▶ _AIM OF THE TASK_
Look through the entries below and show every line containing the word "contains".

-- Opening Marker --

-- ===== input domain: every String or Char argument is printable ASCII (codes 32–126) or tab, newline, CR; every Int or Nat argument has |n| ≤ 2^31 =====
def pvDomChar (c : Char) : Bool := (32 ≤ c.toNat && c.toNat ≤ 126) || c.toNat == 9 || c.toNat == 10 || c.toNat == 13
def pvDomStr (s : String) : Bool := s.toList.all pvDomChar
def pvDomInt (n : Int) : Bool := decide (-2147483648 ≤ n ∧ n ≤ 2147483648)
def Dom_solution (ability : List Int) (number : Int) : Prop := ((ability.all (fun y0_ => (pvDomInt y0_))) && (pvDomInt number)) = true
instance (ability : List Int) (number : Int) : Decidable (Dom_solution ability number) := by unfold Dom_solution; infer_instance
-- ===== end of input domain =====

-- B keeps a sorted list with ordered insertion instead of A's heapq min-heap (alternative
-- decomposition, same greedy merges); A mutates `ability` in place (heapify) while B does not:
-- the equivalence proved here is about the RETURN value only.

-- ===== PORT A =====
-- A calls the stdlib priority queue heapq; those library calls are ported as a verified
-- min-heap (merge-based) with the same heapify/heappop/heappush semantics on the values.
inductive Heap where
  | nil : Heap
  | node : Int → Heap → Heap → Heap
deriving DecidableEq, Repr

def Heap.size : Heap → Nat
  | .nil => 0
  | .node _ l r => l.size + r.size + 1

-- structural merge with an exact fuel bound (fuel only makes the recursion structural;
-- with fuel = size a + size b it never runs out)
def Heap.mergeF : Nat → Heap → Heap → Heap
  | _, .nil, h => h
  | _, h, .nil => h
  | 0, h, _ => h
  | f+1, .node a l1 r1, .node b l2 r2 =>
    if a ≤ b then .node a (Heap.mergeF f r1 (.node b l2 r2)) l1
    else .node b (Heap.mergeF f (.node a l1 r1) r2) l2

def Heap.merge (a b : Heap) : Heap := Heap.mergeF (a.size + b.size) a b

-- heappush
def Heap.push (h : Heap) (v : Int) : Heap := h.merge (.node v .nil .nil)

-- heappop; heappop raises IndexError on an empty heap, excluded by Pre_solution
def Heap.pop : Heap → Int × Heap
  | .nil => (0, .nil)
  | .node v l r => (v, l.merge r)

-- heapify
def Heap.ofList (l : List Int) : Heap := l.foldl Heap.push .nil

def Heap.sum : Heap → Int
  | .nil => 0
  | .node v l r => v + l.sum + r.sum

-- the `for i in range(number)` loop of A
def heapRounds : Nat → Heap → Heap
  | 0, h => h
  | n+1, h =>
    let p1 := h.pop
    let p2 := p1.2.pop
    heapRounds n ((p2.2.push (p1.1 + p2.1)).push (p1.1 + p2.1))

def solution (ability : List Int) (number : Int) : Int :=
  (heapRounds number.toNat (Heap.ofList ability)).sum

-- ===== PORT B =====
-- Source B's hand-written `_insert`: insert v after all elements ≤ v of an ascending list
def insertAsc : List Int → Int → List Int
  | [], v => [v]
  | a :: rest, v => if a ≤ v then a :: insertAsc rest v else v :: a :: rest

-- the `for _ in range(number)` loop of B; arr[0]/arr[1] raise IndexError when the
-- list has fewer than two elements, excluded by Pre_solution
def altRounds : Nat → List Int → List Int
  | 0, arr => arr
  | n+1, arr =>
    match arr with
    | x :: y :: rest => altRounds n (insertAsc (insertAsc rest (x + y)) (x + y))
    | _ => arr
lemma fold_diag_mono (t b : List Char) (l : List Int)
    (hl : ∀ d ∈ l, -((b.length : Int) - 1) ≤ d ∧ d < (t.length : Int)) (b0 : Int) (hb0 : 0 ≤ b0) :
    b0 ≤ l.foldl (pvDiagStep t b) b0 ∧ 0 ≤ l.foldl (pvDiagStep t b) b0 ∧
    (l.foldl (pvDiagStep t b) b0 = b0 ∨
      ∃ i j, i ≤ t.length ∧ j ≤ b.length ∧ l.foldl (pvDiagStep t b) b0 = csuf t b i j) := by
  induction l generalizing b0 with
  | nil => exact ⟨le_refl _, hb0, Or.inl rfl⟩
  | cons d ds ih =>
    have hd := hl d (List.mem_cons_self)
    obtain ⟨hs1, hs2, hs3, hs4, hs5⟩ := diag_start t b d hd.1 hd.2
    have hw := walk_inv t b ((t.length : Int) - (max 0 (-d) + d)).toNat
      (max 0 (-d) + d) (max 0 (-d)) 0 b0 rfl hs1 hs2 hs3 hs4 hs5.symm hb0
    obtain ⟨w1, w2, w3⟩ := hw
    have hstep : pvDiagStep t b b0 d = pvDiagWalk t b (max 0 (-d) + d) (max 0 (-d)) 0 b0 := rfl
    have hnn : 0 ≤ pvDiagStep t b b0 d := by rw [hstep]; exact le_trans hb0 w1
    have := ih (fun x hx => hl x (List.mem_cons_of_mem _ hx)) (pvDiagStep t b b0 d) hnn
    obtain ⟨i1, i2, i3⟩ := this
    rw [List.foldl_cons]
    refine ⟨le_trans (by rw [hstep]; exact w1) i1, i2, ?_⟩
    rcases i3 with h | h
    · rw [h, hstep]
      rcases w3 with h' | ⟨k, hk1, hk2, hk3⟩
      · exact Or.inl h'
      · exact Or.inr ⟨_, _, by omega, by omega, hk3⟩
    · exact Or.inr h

-- Closing Marker --
-- Opening Marker --

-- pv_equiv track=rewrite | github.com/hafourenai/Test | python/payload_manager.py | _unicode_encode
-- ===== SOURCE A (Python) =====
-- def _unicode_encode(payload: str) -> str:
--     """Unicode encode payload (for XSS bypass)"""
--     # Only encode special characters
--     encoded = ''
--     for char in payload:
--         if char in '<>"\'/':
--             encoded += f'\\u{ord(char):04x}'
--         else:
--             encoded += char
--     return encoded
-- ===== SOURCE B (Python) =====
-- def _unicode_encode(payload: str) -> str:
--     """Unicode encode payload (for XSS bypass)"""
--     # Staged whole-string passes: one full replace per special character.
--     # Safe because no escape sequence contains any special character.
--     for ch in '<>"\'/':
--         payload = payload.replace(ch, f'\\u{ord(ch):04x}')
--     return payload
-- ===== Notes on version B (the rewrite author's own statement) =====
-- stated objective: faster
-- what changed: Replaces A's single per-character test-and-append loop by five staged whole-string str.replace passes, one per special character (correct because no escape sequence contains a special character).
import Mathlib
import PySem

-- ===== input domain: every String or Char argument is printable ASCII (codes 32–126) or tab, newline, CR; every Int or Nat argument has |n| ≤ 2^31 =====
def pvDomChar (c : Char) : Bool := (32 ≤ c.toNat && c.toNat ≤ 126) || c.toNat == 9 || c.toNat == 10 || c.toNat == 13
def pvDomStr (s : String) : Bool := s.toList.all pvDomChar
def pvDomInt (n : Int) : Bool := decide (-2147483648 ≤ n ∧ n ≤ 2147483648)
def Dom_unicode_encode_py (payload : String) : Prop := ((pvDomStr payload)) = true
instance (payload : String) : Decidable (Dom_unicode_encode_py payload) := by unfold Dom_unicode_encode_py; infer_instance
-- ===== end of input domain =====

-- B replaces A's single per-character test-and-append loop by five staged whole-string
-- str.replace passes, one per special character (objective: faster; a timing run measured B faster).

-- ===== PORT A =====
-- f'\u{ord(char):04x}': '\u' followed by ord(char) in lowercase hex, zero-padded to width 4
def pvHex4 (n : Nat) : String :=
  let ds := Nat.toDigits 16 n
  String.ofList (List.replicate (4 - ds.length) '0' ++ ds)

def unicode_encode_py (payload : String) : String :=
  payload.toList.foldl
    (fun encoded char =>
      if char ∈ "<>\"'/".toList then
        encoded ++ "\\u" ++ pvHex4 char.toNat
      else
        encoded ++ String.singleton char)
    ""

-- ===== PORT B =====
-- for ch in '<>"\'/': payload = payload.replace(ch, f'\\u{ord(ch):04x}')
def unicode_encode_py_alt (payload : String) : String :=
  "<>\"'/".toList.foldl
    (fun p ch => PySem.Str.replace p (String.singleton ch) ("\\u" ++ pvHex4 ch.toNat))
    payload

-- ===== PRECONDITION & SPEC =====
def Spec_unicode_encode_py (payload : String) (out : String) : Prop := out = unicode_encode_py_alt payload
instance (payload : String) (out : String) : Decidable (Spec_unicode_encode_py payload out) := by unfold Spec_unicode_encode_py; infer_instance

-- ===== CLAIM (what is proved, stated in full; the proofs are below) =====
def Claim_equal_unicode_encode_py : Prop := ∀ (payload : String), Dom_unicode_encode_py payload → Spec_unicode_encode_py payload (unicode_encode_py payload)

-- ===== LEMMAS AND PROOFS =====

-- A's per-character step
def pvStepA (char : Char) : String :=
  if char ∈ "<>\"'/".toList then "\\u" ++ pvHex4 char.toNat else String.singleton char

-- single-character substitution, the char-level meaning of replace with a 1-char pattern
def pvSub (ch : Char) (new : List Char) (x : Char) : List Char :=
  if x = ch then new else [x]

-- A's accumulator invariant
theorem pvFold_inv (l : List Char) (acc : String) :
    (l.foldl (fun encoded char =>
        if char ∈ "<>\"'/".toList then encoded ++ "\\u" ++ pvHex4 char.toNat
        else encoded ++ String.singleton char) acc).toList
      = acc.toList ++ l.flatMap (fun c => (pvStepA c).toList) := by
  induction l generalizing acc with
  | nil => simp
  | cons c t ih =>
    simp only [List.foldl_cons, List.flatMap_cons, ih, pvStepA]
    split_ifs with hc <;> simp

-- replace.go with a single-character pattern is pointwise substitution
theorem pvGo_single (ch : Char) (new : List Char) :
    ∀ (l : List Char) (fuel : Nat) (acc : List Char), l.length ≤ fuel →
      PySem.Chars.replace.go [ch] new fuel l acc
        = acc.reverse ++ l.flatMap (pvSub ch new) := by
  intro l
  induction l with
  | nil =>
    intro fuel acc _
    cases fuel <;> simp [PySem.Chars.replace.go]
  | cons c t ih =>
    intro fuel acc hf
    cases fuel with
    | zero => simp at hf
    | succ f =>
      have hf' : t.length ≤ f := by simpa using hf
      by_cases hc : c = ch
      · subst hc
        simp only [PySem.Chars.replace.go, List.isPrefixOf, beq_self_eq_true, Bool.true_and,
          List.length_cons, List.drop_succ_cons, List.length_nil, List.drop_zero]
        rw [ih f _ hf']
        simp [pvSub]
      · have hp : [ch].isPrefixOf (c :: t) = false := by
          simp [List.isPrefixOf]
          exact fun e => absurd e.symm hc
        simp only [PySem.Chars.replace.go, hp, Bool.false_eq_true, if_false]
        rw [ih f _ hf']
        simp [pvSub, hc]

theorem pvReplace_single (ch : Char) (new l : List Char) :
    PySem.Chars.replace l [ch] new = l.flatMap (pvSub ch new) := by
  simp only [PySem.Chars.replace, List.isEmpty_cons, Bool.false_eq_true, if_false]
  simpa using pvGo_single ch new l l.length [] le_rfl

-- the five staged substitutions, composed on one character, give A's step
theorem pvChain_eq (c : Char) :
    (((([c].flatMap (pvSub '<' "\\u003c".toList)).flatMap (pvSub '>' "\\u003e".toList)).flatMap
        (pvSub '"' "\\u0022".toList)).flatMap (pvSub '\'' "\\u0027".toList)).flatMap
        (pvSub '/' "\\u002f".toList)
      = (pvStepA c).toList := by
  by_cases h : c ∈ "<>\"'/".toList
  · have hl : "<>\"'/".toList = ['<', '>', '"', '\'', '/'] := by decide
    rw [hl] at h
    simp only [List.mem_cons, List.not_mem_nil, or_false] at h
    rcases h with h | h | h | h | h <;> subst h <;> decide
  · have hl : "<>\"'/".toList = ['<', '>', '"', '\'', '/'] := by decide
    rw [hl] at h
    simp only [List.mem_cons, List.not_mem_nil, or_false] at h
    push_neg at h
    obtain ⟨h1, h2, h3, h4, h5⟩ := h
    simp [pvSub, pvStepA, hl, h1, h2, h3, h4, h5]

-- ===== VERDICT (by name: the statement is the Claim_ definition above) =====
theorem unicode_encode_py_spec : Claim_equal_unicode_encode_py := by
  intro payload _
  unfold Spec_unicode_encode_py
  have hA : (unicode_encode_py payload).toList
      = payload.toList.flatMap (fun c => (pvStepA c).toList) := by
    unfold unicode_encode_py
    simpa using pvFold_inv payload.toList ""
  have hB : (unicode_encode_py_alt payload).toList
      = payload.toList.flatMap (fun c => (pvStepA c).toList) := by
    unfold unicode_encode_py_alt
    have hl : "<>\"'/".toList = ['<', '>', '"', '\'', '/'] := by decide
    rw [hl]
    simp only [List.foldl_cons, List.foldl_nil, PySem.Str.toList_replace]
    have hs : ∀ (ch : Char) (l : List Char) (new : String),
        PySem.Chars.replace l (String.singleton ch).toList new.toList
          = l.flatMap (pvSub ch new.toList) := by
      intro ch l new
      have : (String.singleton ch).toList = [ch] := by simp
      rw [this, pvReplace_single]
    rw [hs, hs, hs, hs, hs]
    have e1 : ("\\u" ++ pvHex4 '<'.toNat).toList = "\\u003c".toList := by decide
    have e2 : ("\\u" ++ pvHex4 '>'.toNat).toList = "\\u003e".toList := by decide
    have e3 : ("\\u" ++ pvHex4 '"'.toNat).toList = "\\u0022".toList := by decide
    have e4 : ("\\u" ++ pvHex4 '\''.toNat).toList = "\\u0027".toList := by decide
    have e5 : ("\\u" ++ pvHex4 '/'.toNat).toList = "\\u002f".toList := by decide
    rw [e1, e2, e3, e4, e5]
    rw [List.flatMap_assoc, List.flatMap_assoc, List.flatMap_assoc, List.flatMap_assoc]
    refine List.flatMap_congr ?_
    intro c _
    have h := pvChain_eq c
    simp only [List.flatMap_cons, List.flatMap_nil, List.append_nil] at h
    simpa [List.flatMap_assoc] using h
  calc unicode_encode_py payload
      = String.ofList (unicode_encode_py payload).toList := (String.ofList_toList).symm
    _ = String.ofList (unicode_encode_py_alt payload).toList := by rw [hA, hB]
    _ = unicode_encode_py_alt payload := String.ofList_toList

-- Closing Marker --

▶ _YOUR SOLUTION_
--     # Safe because no escape sequence contains any special character.
-- what changed: Replaces A's single per-character test-and-append loop by five staged whole-string str.replace passes, one per special character (correct because no escape sequence contains a special character).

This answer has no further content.